Dataset entries -
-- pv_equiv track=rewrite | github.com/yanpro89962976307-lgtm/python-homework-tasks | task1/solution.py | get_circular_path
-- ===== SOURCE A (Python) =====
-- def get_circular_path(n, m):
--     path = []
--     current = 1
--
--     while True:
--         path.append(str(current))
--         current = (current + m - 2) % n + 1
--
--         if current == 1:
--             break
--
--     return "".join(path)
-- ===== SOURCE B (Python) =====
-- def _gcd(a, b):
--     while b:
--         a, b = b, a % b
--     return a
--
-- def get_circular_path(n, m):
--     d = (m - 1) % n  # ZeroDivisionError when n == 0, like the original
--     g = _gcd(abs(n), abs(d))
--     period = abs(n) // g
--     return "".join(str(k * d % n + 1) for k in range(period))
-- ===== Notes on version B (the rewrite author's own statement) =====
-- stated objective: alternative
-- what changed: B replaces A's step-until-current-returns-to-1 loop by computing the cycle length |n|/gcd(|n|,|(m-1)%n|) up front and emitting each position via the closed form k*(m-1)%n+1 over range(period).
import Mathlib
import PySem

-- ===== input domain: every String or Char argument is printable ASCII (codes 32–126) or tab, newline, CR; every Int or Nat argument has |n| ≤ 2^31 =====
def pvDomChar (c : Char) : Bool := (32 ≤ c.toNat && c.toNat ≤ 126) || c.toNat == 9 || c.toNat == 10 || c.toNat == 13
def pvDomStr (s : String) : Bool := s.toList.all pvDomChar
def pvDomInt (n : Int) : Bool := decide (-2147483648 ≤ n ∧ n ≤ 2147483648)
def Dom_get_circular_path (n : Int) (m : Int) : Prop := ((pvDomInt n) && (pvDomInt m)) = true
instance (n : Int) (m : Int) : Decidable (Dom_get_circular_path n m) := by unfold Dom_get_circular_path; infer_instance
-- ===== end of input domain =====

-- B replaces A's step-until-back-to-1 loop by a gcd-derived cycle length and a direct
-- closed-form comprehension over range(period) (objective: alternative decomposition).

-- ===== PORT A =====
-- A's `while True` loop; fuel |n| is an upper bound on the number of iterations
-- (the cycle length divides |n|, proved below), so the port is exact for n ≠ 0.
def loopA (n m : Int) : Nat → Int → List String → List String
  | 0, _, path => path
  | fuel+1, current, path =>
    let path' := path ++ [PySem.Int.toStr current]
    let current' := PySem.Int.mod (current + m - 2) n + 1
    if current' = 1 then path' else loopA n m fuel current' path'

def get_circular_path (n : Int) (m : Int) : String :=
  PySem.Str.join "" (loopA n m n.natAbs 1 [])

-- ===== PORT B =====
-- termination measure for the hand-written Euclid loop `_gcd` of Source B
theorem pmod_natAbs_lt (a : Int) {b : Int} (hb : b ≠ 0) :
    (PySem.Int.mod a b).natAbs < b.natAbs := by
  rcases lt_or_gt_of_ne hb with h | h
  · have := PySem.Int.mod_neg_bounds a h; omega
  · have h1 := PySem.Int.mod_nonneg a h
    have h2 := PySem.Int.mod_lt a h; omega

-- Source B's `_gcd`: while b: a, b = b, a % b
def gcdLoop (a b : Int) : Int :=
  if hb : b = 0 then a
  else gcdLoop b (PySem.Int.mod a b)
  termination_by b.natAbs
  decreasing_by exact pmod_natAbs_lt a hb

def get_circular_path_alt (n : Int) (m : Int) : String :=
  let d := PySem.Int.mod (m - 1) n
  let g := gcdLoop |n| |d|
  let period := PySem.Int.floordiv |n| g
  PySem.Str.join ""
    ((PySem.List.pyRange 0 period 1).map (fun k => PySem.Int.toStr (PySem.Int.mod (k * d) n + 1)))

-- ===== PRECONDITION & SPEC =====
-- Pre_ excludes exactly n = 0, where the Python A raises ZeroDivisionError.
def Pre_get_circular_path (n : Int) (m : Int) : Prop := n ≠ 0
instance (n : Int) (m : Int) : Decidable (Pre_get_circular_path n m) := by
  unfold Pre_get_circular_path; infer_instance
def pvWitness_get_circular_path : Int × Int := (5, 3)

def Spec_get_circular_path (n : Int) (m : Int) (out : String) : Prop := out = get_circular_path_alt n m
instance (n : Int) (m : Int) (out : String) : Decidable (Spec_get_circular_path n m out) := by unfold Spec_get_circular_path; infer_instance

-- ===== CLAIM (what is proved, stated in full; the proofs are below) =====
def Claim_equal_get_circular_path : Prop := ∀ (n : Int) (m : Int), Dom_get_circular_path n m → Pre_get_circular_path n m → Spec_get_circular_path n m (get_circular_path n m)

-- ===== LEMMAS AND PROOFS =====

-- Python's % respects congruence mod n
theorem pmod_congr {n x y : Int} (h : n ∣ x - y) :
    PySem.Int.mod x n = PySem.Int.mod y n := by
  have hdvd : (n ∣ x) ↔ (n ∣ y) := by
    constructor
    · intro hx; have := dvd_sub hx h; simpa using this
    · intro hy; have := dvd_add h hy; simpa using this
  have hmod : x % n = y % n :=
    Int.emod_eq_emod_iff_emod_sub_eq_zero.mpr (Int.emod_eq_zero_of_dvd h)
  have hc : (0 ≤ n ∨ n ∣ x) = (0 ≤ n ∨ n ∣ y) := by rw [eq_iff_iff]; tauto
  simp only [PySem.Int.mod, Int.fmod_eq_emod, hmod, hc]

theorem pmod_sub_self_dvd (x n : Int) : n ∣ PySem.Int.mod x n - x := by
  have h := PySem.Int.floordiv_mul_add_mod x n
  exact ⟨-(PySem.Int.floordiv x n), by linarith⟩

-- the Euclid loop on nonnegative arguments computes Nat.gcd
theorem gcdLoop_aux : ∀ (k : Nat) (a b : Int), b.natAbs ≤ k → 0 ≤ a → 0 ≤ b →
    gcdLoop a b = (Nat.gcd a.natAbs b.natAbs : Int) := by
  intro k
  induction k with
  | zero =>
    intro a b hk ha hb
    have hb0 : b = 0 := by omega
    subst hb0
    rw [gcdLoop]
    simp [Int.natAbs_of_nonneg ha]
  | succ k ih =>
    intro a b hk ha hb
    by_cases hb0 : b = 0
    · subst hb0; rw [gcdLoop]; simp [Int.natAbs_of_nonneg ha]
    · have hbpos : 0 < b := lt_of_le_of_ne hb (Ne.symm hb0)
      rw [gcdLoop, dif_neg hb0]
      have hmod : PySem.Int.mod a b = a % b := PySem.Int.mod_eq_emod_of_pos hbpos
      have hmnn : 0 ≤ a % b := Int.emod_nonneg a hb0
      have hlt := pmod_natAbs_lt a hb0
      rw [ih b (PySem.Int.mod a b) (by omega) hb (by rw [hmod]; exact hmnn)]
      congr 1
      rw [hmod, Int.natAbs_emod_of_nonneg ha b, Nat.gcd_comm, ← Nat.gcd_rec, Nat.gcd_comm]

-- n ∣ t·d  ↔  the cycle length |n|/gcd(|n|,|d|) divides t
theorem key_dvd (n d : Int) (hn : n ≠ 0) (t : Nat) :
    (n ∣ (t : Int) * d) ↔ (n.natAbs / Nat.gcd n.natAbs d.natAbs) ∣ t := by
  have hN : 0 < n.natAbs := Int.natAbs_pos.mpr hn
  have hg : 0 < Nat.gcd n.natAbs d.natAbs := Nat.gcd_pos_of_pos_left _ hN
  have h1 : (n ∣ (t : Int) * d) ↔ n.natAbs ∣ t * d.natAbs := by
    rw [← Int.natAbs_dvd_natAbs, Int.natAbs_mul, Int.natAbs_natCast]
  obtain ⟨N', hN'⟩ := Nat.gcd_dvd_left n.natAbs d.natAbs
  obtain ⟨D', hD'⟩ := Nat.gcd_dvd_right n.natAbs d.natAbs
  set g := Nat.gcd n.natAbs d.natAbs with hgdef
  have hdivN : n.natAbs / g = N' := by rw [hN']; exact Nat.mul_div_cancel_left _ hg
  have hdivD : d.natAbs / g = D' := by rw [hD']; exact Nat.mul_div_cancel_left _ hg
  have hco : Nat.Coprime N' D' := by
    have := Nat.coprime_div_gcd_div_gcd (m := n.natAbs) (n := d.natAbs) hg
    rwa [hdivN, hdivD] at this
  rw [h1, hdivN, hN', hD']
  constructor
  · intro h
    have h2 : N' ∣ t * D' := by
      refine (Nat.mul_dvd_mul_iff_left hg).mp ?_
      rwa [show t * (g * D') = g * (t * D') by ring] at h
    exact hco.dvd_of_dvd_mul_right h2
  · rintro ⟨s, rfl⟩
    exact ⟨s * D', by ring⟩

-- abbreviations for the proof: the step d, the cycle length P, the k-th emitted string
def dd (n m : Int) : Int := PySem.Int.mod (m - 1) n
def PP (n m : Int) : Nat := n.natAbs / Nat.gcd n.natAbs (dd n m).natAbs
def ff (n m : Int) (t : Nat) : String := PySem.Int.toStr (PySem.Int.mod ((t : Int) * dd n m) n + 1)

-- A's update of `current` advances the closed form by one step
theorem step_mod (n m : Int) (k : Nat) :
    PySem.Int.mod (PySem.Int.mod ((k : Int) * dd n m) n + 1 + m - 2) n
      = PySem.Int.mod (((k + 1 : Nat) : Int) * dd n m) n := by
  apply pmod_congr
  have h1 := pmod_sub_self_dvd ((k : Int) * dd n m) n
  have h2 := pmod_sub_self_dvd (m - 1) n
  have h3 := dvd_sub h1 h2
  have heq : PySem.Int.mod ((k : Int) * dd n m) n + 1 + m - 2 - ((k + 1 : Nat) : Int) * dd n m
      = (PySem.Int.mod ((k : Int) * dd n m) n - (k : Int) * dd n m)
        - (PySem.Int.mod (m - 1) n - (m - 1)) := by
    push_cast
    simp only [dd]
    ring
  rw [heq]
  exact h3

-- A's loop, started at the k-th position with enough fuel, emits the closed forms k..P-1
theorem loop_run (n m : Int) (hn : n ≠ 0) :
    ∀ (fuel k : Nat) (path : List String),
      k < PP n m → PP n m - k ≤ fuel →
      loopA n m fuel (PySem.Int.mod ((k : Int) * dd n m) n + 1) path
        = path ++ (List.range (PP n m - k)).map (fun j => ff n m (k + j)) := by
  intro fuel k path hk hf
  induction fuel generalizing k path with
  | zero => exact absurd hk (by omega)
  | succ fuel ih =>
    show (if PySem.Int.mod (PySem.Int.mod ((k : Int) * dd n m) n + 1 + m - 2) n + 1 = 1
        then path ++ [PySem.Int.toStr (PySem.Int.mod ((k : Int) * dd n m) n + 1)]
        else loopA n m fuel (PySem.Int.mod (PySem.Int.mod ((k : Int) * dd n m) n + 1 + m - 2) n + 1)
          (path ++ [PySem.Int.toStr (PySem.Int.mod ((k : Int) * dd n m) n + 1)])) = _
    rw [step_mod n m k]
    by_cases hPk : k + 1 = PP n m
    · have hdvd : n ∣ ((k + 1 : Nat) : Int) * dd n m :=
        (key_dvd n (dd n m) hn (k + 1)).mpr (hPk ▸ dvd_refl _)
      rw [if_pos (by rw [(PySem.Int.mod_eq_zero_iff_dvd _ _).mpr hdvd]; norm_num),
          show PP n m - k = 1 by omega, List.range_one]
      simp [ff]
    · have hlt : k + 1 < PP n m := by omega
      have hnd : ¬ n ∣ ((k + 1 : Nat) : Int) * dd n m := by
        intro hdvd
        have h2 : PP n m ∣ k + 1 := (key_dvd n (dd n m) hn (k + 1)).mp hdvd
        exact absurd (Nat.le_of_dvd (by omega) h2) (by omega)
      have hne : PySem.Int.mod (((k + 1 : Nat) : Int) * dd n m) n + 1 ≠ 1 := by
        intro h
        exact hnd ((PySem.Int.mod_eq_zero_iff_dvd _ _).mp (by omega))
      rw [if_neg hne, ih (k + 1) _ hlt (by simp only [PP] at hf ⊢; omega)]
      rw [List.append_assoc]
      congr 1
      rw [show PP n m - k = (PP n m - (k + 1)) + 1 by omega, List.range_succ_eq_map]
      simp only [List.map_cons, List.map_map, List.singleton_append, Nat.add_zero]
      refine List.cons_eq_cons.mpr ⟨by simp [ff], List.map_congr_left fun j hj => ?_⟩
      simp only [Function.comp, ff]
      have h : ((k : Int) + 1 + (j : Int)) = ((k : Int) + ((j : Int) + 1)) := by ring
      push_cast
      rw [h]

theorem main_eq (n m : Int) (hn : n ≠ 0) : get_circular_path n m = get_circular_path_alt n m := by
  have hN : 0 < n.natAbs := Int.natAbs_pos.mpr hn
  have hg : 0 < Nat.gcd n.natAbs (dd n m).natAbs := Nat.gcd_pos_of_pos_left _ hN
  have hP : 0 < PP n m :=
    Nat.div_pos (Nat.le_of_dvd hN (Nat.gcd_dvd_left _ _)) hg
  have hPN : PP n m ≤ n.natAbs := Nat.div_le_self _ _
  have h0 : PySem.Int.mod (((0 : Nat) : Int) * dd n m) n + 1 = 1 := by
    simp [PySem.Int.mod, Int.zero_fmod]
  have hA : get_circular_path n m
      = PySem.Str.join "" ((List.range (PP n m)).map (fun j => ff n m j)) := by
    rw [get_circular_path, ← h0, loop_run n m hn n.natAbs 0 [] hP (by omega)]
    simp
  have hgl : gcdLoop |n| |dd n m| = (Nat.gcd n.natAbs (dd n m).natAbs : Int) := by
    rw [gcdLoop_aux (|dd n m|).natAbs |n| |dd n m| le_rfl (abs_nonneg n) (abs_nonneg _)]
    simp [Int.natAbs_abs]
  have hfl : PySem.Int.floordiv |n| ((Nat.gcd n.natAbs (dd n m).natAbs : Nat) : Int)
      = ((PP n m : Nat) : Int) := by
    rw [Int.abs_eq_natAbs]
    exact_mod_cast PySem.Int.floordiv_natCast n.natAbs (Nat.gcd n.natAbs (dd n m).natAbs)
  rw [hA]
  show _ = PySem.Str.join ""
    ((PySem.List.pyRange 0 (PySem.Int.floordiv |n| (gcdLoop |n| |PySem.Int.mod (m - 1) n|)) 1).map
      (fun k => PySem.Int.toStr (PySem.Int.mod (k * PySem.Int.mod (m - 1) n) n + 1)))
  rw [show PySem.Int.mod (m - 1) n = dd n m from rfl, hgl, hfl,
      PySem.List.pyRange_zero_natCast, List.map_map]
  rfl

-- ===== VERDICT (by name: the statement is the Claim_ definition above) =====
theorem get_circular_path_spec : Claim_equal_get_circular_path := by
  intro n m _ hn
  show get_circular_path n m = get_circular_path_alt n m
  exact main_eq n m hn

WORK REQUEST -
Each line from the one holding "Nat) : Int) := by" to the end of the data above goes into the answer exactly as written, and no other line does.

ANSWER -
      = ((PP n m : Nat) : Int) := by
    rw [Int.abs_eq_natAbs]
    exact_mod_cast PySem.Int.floordiv_natCast n.natAbs (Nat.gcd n.natAbs (dd n m).natAbs)
  rw [hA]
  show _ = PySem.Str.join ""
    ((PySem.List.pyRange 0 (PySem.Int.floordiv |n| (gcdLoop |n| |PySem.Int.mod (m - 1) n|)) 1).map
      (fun k => PySem.Int.toStr (PySem.Int.mod (k * PySem.Int.mod (m - 1) n) n + 1)))
  rw [show PySem.Int.mod (m - 1) n = dd n m from rfl, hgl, hfl,
      PySem.List.pyRange_zero_natCast, List.map_map]
  rfl

-- ===== VERDICT (by name: the statement is the Claim_ definition above) =====
theorem get_circular_path_spec : Claim_equal_get_circular_path := by
  intro n m _ hn
  show get_circular_path n m = get_circular_path_alt n m
  exact main_eq n m hn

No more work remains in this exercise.